DATEFIRST affects what is considered the first day of the week. By default (in the United States), it has the value 7 (Sunday). Date functions that work with the day-of-week as a value between 1 and 7 will be affected by this setting. These day-of-week values can be confusing because their numbering depends on the DATEFIRST value, but the values for DATEFIRST don't change.

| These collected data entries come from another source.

-- pv_equiv track=rewrite | github.com/conan48/telnet-command-test-tool | MyProject/telnet_app/telnet_gui.py | parse_telnet_output
-- ===== SOURCE A (Python) =====
-- def parse_telnet_output(output):
--     """
--     解析 Telnet 命令的输出，提取 data_val 和 result_val
--     假设输出包含 'data: <value>' 和 'result: <value>' 这样的行
--     """
--     data_val = ""
--     result_val = ""
--
--     for line in output.splitlines():
--         line = line.strip()
--         if line.lower().startswith("data:"):
--             data_val = line[len("data:"):].strip()
--         elif line.lower().startswith("result:"):
--             result_val = line[len("result:"):].strip()
--
--     return data_val, result_val
-- ===== SOURCE B (Python) =====
-- def parse_telnet_output(output):
--     """
--     解析 Telnet 命令的输出，提取 data_val 和 result_val
--     扫描方向相反：从最后一行向前找第一个 data:/result: 行（即最后一次出现），
--     两者都找到后立即停止。
--     """
--     data_val = ""
--     result_val = ""
--     data_found = False
--     result_found = False
--
--     for line in reversed(output.splitlines()):
--         s = line.strip()
--         if not data_found and s.lower().startswith("data:"):
--             data_val = s[len("data:"):].strip()
--             data_found = True
--         elif not result_found and s.lower().startswith("result:"):
--             result_val = s[len("result:"):].strip()
--             result_found = True
--         if data_found and result_found:
--             break
--
--     return data_val, result_val
-- ===== Notes on version B (the rewrite author's own statement) =====
-- stated objective: alternative
-- what changed: B scans the lines back-to-front with found-flags and an early break at the first match from the end of each prefix (i.e. the last occurrence), instead of A's forward pass that keeps overwriting the values.
import Mathlib
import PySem

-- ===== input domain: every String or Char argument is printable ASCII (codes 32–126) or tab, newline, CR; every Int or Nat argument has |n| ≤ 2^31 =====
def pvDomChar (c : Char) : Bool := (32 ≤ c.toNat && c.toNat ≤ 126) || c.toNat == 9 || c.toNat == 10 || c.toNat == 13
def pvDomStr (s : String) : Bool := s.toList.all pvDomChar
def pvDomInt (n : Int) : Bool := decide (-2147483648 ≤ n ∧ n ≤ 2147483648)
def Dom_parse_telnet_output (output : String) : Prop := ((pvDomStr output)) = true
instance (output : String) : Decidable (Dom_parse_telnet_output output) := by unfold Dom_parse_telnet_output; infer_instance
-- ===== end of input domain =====

-- B scans the lines back-to-front with found-flags and an early break; return value equal to A's forward overwrite pass.
-- ===== PORT A =====
def parse_telnet_output (output : String) : String × String :=
  (PySem.Str.splitlines output).foldl
    (fun acc line0 =>
      let line := PySem.Str.strip line0
      if PySem.Str.startswith (PySem.Str.lower line) "data:" then
        (PySem.Str.strip (PySem.Str.slice line (some 5) none), acc.2)
      else if PySem.Str.startswith (PySem.Str.lower line) "result:" then
        (acc.1, PySem.Str.strip (PySem.Str.slice line (some 7) none))
      else acc)
    ("", "")

-- ===== PORT B =====
-- the reversed for-loop of Source B, with its found-flags and early break
def pvLoopB : List String → String → String → Bool → Bool → String × String
  | [], d, r, _, _ => (d, r)
  | line0 :: rest, d, r, df, rf =>
    let s := PySem.Str.strip line0
    let st :=
      if !df && PySem.Str.startswith (PySem.Str.lower s) "data:" then
        (PySem.Str.strip (PySem.Str.slice s (some 5) none), r, true, rf)
      else if !rf && PySem.Str.startswith (PySem.Str.lower s) "result:" then
        (d, PySem.Str.strip (PySem.Str.slice s (some 7) none), df, true)
      else (d, r, df, rf)
    if st.2.2.1 && st.2.2.2 then (st.1, st.2.1)
    else pvLoopB rest st.1 st.2.1 st.2.2.1 st.2.2.2

def parse_telnet_output_alt (output : String) : String × String :=
  pvLoopB (PySem.Str.splitlines output).reverse "" "" false false

-- ===== PRECONDITION & SPEC =====
def Spec_parse_telnet_output (output : String) (out : String × String) : Prop := out = parse_telnet_output_alt output
instance (output : String) (out : String × String) : Decidable (Spec_parse_telnet_output output out) := by unfold Spec_parse_telnet_output; infer_instance

-- ===== CLAIM (what is proved, stated in full; the proofs are below) =====
def Claim_equal_parse_telnet_output : Prop := ∀ (output : String), Dom_parse_telnet_output output → Spec_parse_telnet_output output (parse_telnet_output output)

-- ===== LEMMAS AND PROOFS =====

-- whether a line, after stripping and lowering, starts with prefix p
def pvMatch (p : String) (line : String) : Bool :=
  PySem.Str.startswith (PySem.Str.lower (PySem.Str.strip line)) p

-- the value a matching line contributes: strip(line)[n:].strip()
def pvExtract (n : Int) (line : String) : String :=
  PySem.Str.strip (PySem.Str.slice (PySem.Str.strip line) (some n) none)

-- value of the first p-matching line of ls, if any
def pvFirst (p : String) (n : Int) (ls : List String) : Option String :=
  (ls.find? (pvMatch p)).map (pvExtract n)

-- a char list cannot start with both "data:" and "result:"
theorem chars_excl (cs : List Char) (h : PySem.Chars.startswith cs "data:".toList = true) :
    PySem.Chars.startswith cs "result:".toList = false := by
  have h1 : "data:".toList = ['d','a','t','a',':'] := rfl
  have h2 : "result:".toList = ['r','e','s','u','l','t',':'] := rfl
  rw [h1] at h; rw [h2]
  rcases cs with _ | ⟨c, t⟩ <;>
    simp_all [PySem.Chars.startswith, List.isPrefixOf]
  intro hr
  rw [← hr] at h
  exact absurd h.1 (by decide)

-- a stripped-lowered line cannot start with both "data:" and "result:"
theorem pvMatch_excl (line : String) (h : pvMatch "data:" line = true) :
    pvMatch "result:" line = false := by
  unfold pvMatch at *
  simp only [PySem.Str.startswith_eq] at *
  exact chars_excl _ h

def pvStepA (acc : String × String) (line0 : String) : String × String :=
  let line := PySem.Str.strip line0
  if PySem.Str.startswith (PySem.Str.lower line) "data:" then
    (PySem.Str.strip (PySem.Str.slice line (some 5) none), acc.2)
  else if PySem.Str.startswith (PySem.Str.lower line) "result:" then
    (acc.1, PySem.Str.strip (PySem.Str.slice line (some 7) none))
  else acc

theorem pvStepA_eq (acc : String × String) (x : String) :
    pvStepA acc x =
      if pvMatch "data:" x then (pvExtract 5 x, acc.2)
      else if pvMatch "result:" x then (acc.1, pvExtract 7 x) else acc := rfl

theorem pvFirst_cons_pos (p : String) (n : Int) (x : String) (t : List String)
    (h : pvMatch p x = true) : pvFirst p n (x :: t) = some (pvExtract n x) := by
  simp [pvFirst, List.find?_cons, h]

theorem pvFirst_cons_neg (p : String) (n : Int) (x : String) (t : List String)
    (h : pvMatch p x = false) : pvFirst p n (x :: t) = pvFirst p n t := by
  simp [pvFirst, List.find?_cons, h]

-- characterization of A's forward fold: last match = first match of the reversed list
theorem afold_char (ls : List String) (d r : String) :
    ls.foldl pvStepA (d, r) =
      ((pvFirst "data:" 5 ls.reverse).getD d, (pvFirst "result:" 7 ls.reverse).getD r) := by
  induction ls generalizing d r with
  | nil => simp [pvFirst]
  | cons x t ih =>
    simp only [List.foldl_cons, List.reverse_cons]
    rw [ih, pvStepA_eq]
    have hfd : pvFirst "data:" 5 (t.reverse ++ [x]) =
        (pvFirst "data:" 5 t.reverse).or (pvFirst "data:" 5 [x]) := by
      simp [pvFirst, List.find?_append, Option.map_or]
    have hfr : pvFirst "result:" 7 (t.reverse ++ [x]) =
        (pvFirst "result:" 7 t.reverse).or (pvFirst "result:" 7 [x]) := by
      simp [pvFirst, List.find?_append, Option.map_or]
    rw [hfd, hfr]
    by_cases hd : pvMatch "data:" x = true
    · have hr := pvMatch_excl x hd
      rw [if_pos hd, pvFirst_cons_pos _ _ _ _ hd, pvFirst_cons_neg _ _ _ _ hr]
      simp [pvFirst]
    · rw [if_neg (by simp [hd]), pvFirst_cons_neg _ _ _ _ (by simpa using hd)]
      by_cases hr : pvMatch "result:" x = true
      · rw [if_pos hr, pvFirst_cons_pos _ _ _ _ hr]
        simp [pvFirst]
      · rw [if_neg (by simp [hr]), pvFirst_cons_neg _ _ _ _ (by simpa using hr)]
        simp [pvFirst]

-- one unfolding of pvLoopB, phrased through pvMatch/pvExtract (definitional)
theorem pvLoopB_cons (x : String) (t : List String) (d r : String) (df rf : Bool) :
    pvLoopB (x :: t) d r df rf =
      (let st :=
        if !df && pvMatch "data:" x then (pvExtract 5 x, r, true, rf)
        else if !rf && pvMatch "result:" x then (d, pvExtract 7 x, df, true)
        else (d, r, df, rf)
      if st.2.2.1 && st.2.2.2 then (st.1, st.2.1)
      else pvLoopB t st.1 st.2.1 st.2.2.1 st.2.2.2) := rfl

-- characterization of B's reverse loop with flags
theorem bloop_char (ls : List String) (d r : String) (df rf : Bool) :
    pvLoopB ls d r df rf =
      ((if df then d else (pvFirst "data:" 5 ls).getD d),
       (if rf then r else (pvFirst "result:" 7 ls).getD r)) := by
  induction ls generalizing d r df rf with
  | nil => simp [pvLoopB, pvFirst]
  | cons x t ih =>
    rw [pvLoopB_cons]
    by_cases hdm : pvMatch "data:" x = true
    · have hrm := pvMatch_excl x hdm
      rw [pvFirst_cons_pos _ _ _ _ hdm, pvFirst_cons_neg _ _ _ _ hrm]
      cases df with
      | true =>
        simp only [Bool.not_true, Bool.false_and, Bool.false_eq_true, if_neg, hrm,
          Bool.and_false, if_true]
        cases rf with
        | true => simp
        | false => rw [ih]; simp
      | false =>
        simp only [Bool.not_false, Bool.true_and, hdm, if_pos]
        cases rf with
        | true => simp
        | false => rw [ih]; simp
    · have hdm' : pvMatch "data:" x = false := by simpa using hdm
      rw [pvFirst_cons_neg _ _ _ _ hdm']
      by_cases hrm : pvMatch "result:" x = true
      · rw [pvFirst_cons_pos _ _ _ _ hrm]
        cases rf with
        | true =>
          simp only [hdm', Bool.and_false, Bool.false_eq_true, if_neg, Bool.not_true,
            Bool.false_and, Bool.and_true]
          cases df with
          | true => simp
          | false => rw [ih]; simp
        | false =>
          simp only [hdm', Bool.and_false, Bool.false_eq_true, if_neg, Bool.not_false,
            Bool.true_and, hrm, if_pos, Bool.and_true]
          cases df with
          | true => simp
          | false => rw [ih]; simp
      · have hrm' : pvMatch "result:" x = false := by simpa using hrm
        rw [pvFirst_cons_neg _ _ _ _ hrm']
        simp only [hdm', hrm', Bool.and_false, Bool.false_eq_true, if_neg, if_false]
        by_cases hbr : (df && rf) = true
        · have hdf : df = true := by simp_all
          have hrf : rf = true := by simp_all
          simp [hdf, hrf]
        · rw [if_neg hbr]
          exact ih d r df rf

-- ===== VERDICT (by name: the statement is the Claim_ definition above) =====
theorem parse_telnet_output_spec : Claim_equal_parse_telnet_output := by
  intro output _
  unfold Spec_parse_telnet_output parse_telnet_output parse_telnet_output_alt
  have hA : (PySem.Str.splitlines output).foldl
        (fun acc line0 =>
          let line := PySem.Str.strip line0
          if PySem.Str.startswith (PySem.Str.lower line) "data:" then
            (PySem.Str.strip (PySem.Str.slice line (some 5) none), acc.2)
          else if PySem.Str.startswith (PySem.Str.lower line) "result:" then
            (acc.1, PySem.Str.strip (PySem.Str.slice line (some 7) none))
          else acc) ("", "") =
      (PySem.Str.splitlines output).foldl pvStepA ("", "") := rfl
  rw [hA, afold_char, bloop_char]
  simp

For example, as far as DATEFIRST is concerned, Sunday's value is always 7. But if you've designated Sunday (7) as DATEFIRST, if you execute the statement SELECT DATEPART(dw,GETDATE()) and your date falls on a Sunday, the statement will return 1. You just defined Sunday to be the first day of the week, so 1 is correct.